Wed May 23 11:20:15 UTC 2018


On 4/18/2018 4:14 AM, Jordan Crouse wrote:
> Capture the GPU state on a GPU hang and store it for later playback
> via the devcoredump facility. Only one crash state is stored at a
> time on the assumption that the first hang is usually the most
> interesting. The existing crash state can be cleared after capturing
> it and then a new one will be captured on the next hang.
> 
> Signed-off-by: Jordan Crouse <jcrouse at codeaurora.org>
> ---
>   drivers/gpu/drm/msm/Kconfig             |  1 +
>   drivers/gpu/drm/msm/adreno/a3xx_gpu.c   |  2 +-
>   drivers/gpu/drm/msm/adreno/a4xx_gpu.c   |  2 +-
>   drivers/gpu/drm/msm/adreno/a5xx_gpu.c   |  4 +-
>   drivers/gpu/drm/msm/adreno/adreno_gpu.c | 36 +++++++----
>   drivers/gpu/drm/msm/adreno/adreno_gpu.h |  4 +-
>   drivers/gpu/drm/msm/msm_debugfs.c       |  5 +-
>   drivers/gpu/drm/msm/msm_gpu.c           | 83 ++++++++++++++++++++++++-
>   drivers/gpu/drm/msm/msm_gpu.h           | 38 ++++++++++-
>   9 files changed, 153 insertions(+), 22 deletions(-)
> 
> diff --git a/drivers/gpu/drm/msm/Kconfig b/drivers/gpu/drm/msm/Kconfig
> index 38cbde971b48..843a9d40c05e 100644
> --- a/drivers/gpu/drm/msm/Kconfig
> +++ b/drivers/gpu/drm/msm/Kconfig
> @@ -12,6 +12,7 @@ config DRM_MSM
>   	select SHMEM
>   	select TMPFS
>   	select QCOM_SCM
> +	select WANT_DEV_COREDUMP
>   	select SND_SOC_HDMI_CODEC if SND_SOC
>   	select SYNC_FILE
>   	select PM_OPP
> diff --git a/drivers/gpu/drm/msm/adreno/a3xx_gpu.c b/drivers/gpu/drm/msm/adreno/a3xx_gpu.c
> index 4cffec2b6adc..fc502e412132 100644
> --- a/drivers/gpu/drm/msm/adreno/a3xx_gpu.c
> +++ b/drivers/gpu/drm/msm/adreno/a3xx_gpu.c
> @@ -454,7 +454,7 @@ static const struct adreno_gpu_funcs funcs = {
>   		.active_ring = adreno_active_ring,
>   		.irq = a3xx_irq,
>   		.destroy = a3xx_destroy,
> -#ifdef CONFIG_DEBUG_FS
> +#if defined(CONFIG_DEBUG_FS) || defined(CONFIG_DEV_COREDUMP)

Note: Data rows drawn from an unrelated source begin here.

-- pv_equiv track=rewrite | github.com/pypi-data/pypi-mirror-401 | packages/etpgrf/etpgrf-0.1.3.tar.gz/etpgrf-0.1.3/etpgrf/comutil.py | is_inside_unbreakable_segment
-- ===== SOURCE A (Python) =====
-- def is_inside_unbreakable_segment(
--     word_segment: str,
--     split_index: int,
--     unbreakable_set: frozenset[str] | list[str] | set[str],
-- ) -> bool:
--     """
--     Проверяет, находится ли позиция разбиения внутри неразрывного сегмента.
--
--     :param word_segment: -- Сегмент слова, в котором мы ищем позицию разбиения.
--     :param split_index: -- Индекс (позиция внутри сегмента), по которому мы хотим проверить разбиение.
--     :param unbreakable_set: -- Набор неразрывных сегментов (например: диграфы, триграфы, акронимы...).
--     :return:
--     """
--     segment_len = len(word_segment)
--     # Проверяем, что позиция разбиения не выходит за границы сегмента
--     if not (0 < split_index < segment_len):
--         return False
--     # Пер образуем все в верхний регистр, чтобы сравнения строк работали
--     word_segment_upper = word_segment.upper()
--     # unbreakable_set_upper = (unit.upper() for unit in unbreakable_set)        # <-- С помощью генератора
--
--     # Отсортируем unbreakable_set по длине лексем (чем короче, тем больше шансов на "ранний выход")
--     # и заодно превратим в list
--     sorted_units = sorted(unbreakable_set, key=len)
--     # sorted_units = sorted(unbreakable_set_upper, key=len)
--     for unbreakable in sorted_units:
--         unit_len = len(unbreakable)
--         if unit_len < 2:
--             continue
--         # Спорно, что преобразование в верхний регистр эффективнее делать тут, но благодаря возможному
--         # "раннему выходу" это может быть быстрее с помощью генератора (см. выше комментарии)
--         unbreakable_upper = unbreakable.upper()
--         for offset in range(1, unit_len):
--             position_start_in_segment = split_index - offset
--             position_end_in_segment = position_start_in_segment + unit_len
--             # Убедимся, что предполагаемое положение 'unit' не выходит за границы word_segment
--             if position_start_in_segment >= 0 and position_end_in_segment <= segment_len and \
--                     word_segment_upper[position_start_in_segment:position_end_in_segment] == unbreakable_upper:
--                 # Нашли 'unbreakable', и split_index находится внутри него.
--                 return True
--     return False
-- ===== SOURCE B (Python) =====
-- def is_inside_unbreakable_segment(
--     word_segment: str,
--     split_index: int,
--     unbreakable_set,
-- ) -> bool:
--     segment_len = len(word_segment)
--     if not (0 < split_index < segment_len):
--         return False
--     word_upper = word_segment.upper()
--     units = {unit.upper() for unit in unbreakable_set}
--     max_len = max((len(unit) for unit in units), default=0)
--     for start in range(max(0, split_index - max_len + 1), split_index):
--         for end in range(split_index + 1, min(segment_len, start + max_len) + 1):
--             if word_upper[start:end] in units:
--                 return True
--     return False
-- ===== Notes on version B (the rewrite author's own statement) =====
-- stated objective: alternative
-- what changed: Instead of sorting the units by length and sliding each unit across the split by offsets, B builds one uppercased set of units plus its maximum length, and enumerates the substrings of the segment that straddle the split (start < split_index < end, bounded by the maximum unit length), testing set membership; any straddling slice has length >= 2, so short units are excluded automatically and no sort is needed.
import Mathlib
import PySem

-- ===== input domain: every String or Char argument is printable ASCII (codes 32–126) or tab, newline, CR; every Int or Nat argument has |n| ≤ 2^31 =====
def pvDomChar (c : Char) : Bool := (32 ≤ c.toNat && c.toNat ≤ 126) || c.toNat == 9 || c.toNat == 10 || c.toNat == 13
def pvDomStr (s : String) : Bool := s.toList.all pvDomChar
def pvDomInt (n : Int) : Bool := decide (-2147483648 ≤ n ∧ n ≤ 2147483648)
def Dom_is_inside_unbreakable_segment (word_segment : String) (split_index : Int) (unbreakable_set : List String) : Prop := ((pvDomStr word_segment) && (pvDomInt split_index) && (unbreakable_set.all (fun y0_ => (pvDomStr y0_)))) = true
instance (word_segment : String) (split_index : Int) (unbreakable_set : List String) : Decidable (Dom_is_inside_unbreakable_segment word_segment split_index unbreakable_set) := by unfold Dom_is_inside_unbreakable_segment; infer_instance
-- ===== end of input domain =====

-- B replaces A's sort-by-length + per-unit offset sweep by one uppercased unit set
-- and a scan over all substrings straddling the split index (alternative decomposition, same result).


-- ===== PORT A =====
def is_inside_unbreakable_segment (word_segment : String) (split_index : Int) (unbreakable_set : List String) : Bool :=
  let segment_len : Int := PySem.Str.len word_segment
  if !(decide (0 < split_index) && decide (split_index < segment_len)) then false
  else
    let word_segment_upper := PySem.Str.upper word_segment
    let sorted_units := PySem.List.sorted unbreakable_set (fun u => PySem.Str.len u) false
    sorted_units.any (fun unbreakable =>
      let unit_len : Int := PySem.Str.len unbreakable
      if unit_len < 2 then false
      else
        let unbreakable_upper := PySem.Str.upper unbreakable
        (PySem.List.pyRange 1 unit_len 1).any (fun offset =>
          let position_start_in_segment := split_index - offset
          let position_end_in_segment := position_start_in_segment + unit_len
          decide (0 ≤ position_start_in_segment) && decide (position_end_in_segment ≤ segment_len) &&
            (PySem.Str.slice word_segment_upper (some position_start_in_segment) (some position_end_in_segment) == unbreakable_upper)))

-- ===== PORT B =====
def is_inside_unbreakable_segment_alt (word_segment : String) (split_index : Int) (unbreakable_set : List String) : Bool :=
  let segment_len : Int := PySem.Str.len word_segment
  if !(decide (0 < split_index) && decide (split_index < segment_len)) then false
  else
    let word_upper := PySem.Str.upper word_segment
    let units := PySem.Set.ofList (unbreakable_set.map PySem.Str.upper)
    let max_len : Int := ((PySem.List.max? (units.map PySem.Str.len) (fun x => x)).getD 0)
    (PySem.List.pyRange (max 0 (split_index - max_len + 1)) split_index 1).any (fun start =>
      (PySem.List.pyRange (split_index + 1) (min segment_len (start + max_len) + 1) 1).any (fun e =>
        PySem.Set.contains units (PySem.Str.slice word_upper (some start) (some e))))

-- ===== PRECONDITION & SPEC =====
def Spec_is_inside_unbreakable_segment (word_segment : String) (split_index : Int) (unbreakable_set : List String) (out : Bool) : Prop := out = is_inside_unbreakable_segment_alt word_segment split_index unbreakable_set
instance (word_segment : String) (split_index : Int) (unbreakable_set : List String) (out : Bool) : Decidable (Spec_is_inside_unbreakable_segment word_segment split_index unbreakable_set out) := by unfold Spec_is_inside_unbreakable_segment; infer_instance

-- ===== CLAIM (what is proved, stated in full; the proofs are below) =====
def Claim_equal_is_inside_unbreakable_segment : Prop := ∀ (word_segment : String) (split_index : Int) (unbreakable_set : List String), Dom_is_inside_unbreakable_segment word_segment split_index unbreakable_set → Spec_is_inside_unbreakable_segment word_segment split_index unbreakable_set (is_inside_unbreakable_segment word_segment split_index unbreakable_set)

-- ===== LEMMAS AND PROOFS =====

theorem pv_length_upper (cs : List Char) : (PySem.Chars.upper cs).length = cs.length := by
  simp [PySem.Chars.upper]

theorem pv_length_slice (xs : List Char) (s e : Int) (h0 : 0 ≤ s) (hse : s ≤ e)
    (he : e ≤ (xs.length : Int)) :
    ((PySem.List.slice xs (some s) (some e)).length : Int) = e - s := by
  rw [PySem.List.slice_of_nonneg xs h0 (le_trans h0 hse) (le_trans hse he) he]
  simp [List.length_take, List.length_drop]
  omega

-- ===== VERDICT =====
theorem is_inside_unbreakable_segment_spec : Claim_equal_is_inside_unbreakable_segment := by
  unfold Claim_equal_is_inside_unbreakable_segment
  intro ws si us _
  unfold Spec_is_inside_unbreakable_segment
  unfold is_inside_unbreakable_segment is_inside_unbreakable_segment_alt
  by_cases h1 : 0 < si
  · by_cases h2 : si < PySem.Str.len ws
    · have hn : PySem.Str.len ws = (ws.toList.length : Int) := PySem.Str.len_eq ws
      rw [hn] at h2
      simp only [hn, h1, h2, decide_true, Bool.and_self, Bool.not_true]
      rw [Bool.eq_iff_iff]
      simp only [List.any_eq_true, PySem.List.mem_sorted, PySem.List.mem_pyRange_one,
        PySem.Set.contains_iff, PySem.Set.mem_ofList, List.mem_map,
        Bool.ite_eq_true_distrib, Bool.and_eq_true, decide_eq_true_eq,
        beq_iff_eq, ← String.toList_inj, PySem.Str.toList_slice, PySem.Str.toList_upper,
        Bool.false_eq_true, if_false]
      have hM : ∀ v ∈ us, (v.toList.length : Int) ≤ (PySem.List.max? ((PySem.Set.ofList (us.map PySem.Str.upper)).map PySem.Str.len) (fun x => x)).getD 0 := by
        intro v hv
        have hmem : PySem.Str.len (PySem.Str.upper v) ∈ (PySem.Set.ofList (us.map PySem.Str.upper)).map PySem.Str.len :=
          List.mem_map.mpr ⟨PySem.Str.upper v, (PySem.Set.mem_ofList _ _).mpr (List.mem_map.mpr ⟨v, hv, rfl⟩), rfl⟩
        have hlv : PySem.Str.len (PySem.Str.upper v) = (v.toList.length : Int) := by
          rw [PySem.Str.len_eq, PySem.Str.toList_upper]
          exact_mod_cast congrArg Nat.cast (pv_length_upper v.toList)
        rcases hmax : PySem.List.max? ((PySem.Set.ofList (us.map PySem.Str.upper)).map PySem.Str.len) (fun x => x) with _ | m
        · rw [PySem.List.max?_eq_none_iff] at hmax
          rw [hmax] at hmem; simp at hmem
        · have hle := PySem.List.max?_isMax hmax _ hmem
          rw [hlv] at hle; simpa using hle
      constructor
      · rintro ⟨u, hu, huu⟩
        by_cases hc : PySem.Str.len u < 2
        · rw [if_pos hc] at huu; exact huu.elim
        · rw [if_neg hc] at huu
          obtain ⟨off, ⟨ho1, ho2⟩, ⟨hs0, hend⟩, hslice⟩ := huu
          simp only [PySem.Str.len_eq] at ho2 hend
          have hum := hM u hu
          refine ⟨si - off, ⟨by omega, by omega⟩,
            si - off + (u.toList.length : Int), ⟨by omega, by omega⟩, u, hu, hslice.symm⟩
      · rintro ⟨s, ⟨hs0, hssi⟩, e, ⟨he1, he2⟩, u, hu, hslice⟩
        have hwn : ((PySem.Chars.upper ws.toList).length : Int) = (ws.toList.length : Int) := by
          rw [pv_length_upper]
        have hum := hM u hu
        have hlen : ((PySem.Chars.slice (PySem.Chars.upper ws.toList) (some s) (some e)).length : Int) = e - s := by
          apply pv_length_slice _ s e (by omega) (by omega)
          rw [hwn]; omega
        rw [← hslice, pv_length_upper] at hlen
        refine ⟨u, hu, ?_⟩
        rw [if_neg]
        · refine ⟨si - s, ⟨by omega, ?_⟩, ⟨by omega, ?_⟩, ?_⟩
          · simp only [PySem.Str.len_eq]; omega
          · simp only [PySem.Str.len_eq]; omega
          · simp only [PySem.Str.len_eq]
            have e1 : si - (si - s) = s := by ring
            rw [e1]
            have e2 : s + (u.toList.length : Int) = e := by omega
            rw [e2]; exact hslice.symm
        · simp only [PySem.Str.len_eq, not_lt]; omega
    · have h2' : ¬ si < (ws.length : Int) := by
        rw [PySem.Str.len_eq] at h2; simpa using h2
      simp [h2']
  · simp [h1]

>   		.show = adreno_show,
>   #endif
>   		.gpu_state_get = a3xx_gpu_state_get,
> diff --git a/drivers/gpu/drm/msm/adreno/a4xx_gpu.c b/drivers/gpu/drm/msm/adreno/a4xx_gpu.c
> index 95f08c22e8d7..8129cf037db1 100644
> --- a/drivers/gpu/drm/msm/adreno/a4xx_gpu.c
> +++ b/drivers/gpu/drm/msm/adreno/a4xx_gpu.c
> @@ -540,7 +540,7 @@ static const struct adreno_gpu_funcs funcs = {
>   		.active_ring = adreno_active_ring,
>   		.irq = a4xx_irq,
>   		.destroy = a4xx_destroy,
> -#ifdef CONFIG_DEBUG_FS
> +#if defined(CONFIG_DEBUG_FS) || defined(CONFIG_DEV_COREDUMP)
>   		.show = adreno_show,
>   #endif
>   		.gpu_state_get = a4xx_gpu_state_get,
> diff --git a/drivers/gpu/drm/msm/adreno/a5xx_gpu.c b/drivers/gpu/drm/msm/adreno/a5xx_gpu.c
> index b0910bbe5190..836a1df1f257 100644
> --- a/drivers/gpu/drm/msm/adreno/a5xx_gpu.c
> +++ b/drivers/gpu/drm/msm/adreno/a5xx_gpu.c
> @@ -1243,8 +1243,10 @@ static const struct adreno_gpu_funcs funcs = {
>   		.active_ring = a5xx_active_ring,
>   		.irq = a5xx_irq,
>   		.destroy = a5xx_destroy,
> -#ifdef CONFIG_DEBUG_FS
> +#if defined(CONFIG_DEBUG_FS) || defined(CONFIG_DEV_COREDUMP)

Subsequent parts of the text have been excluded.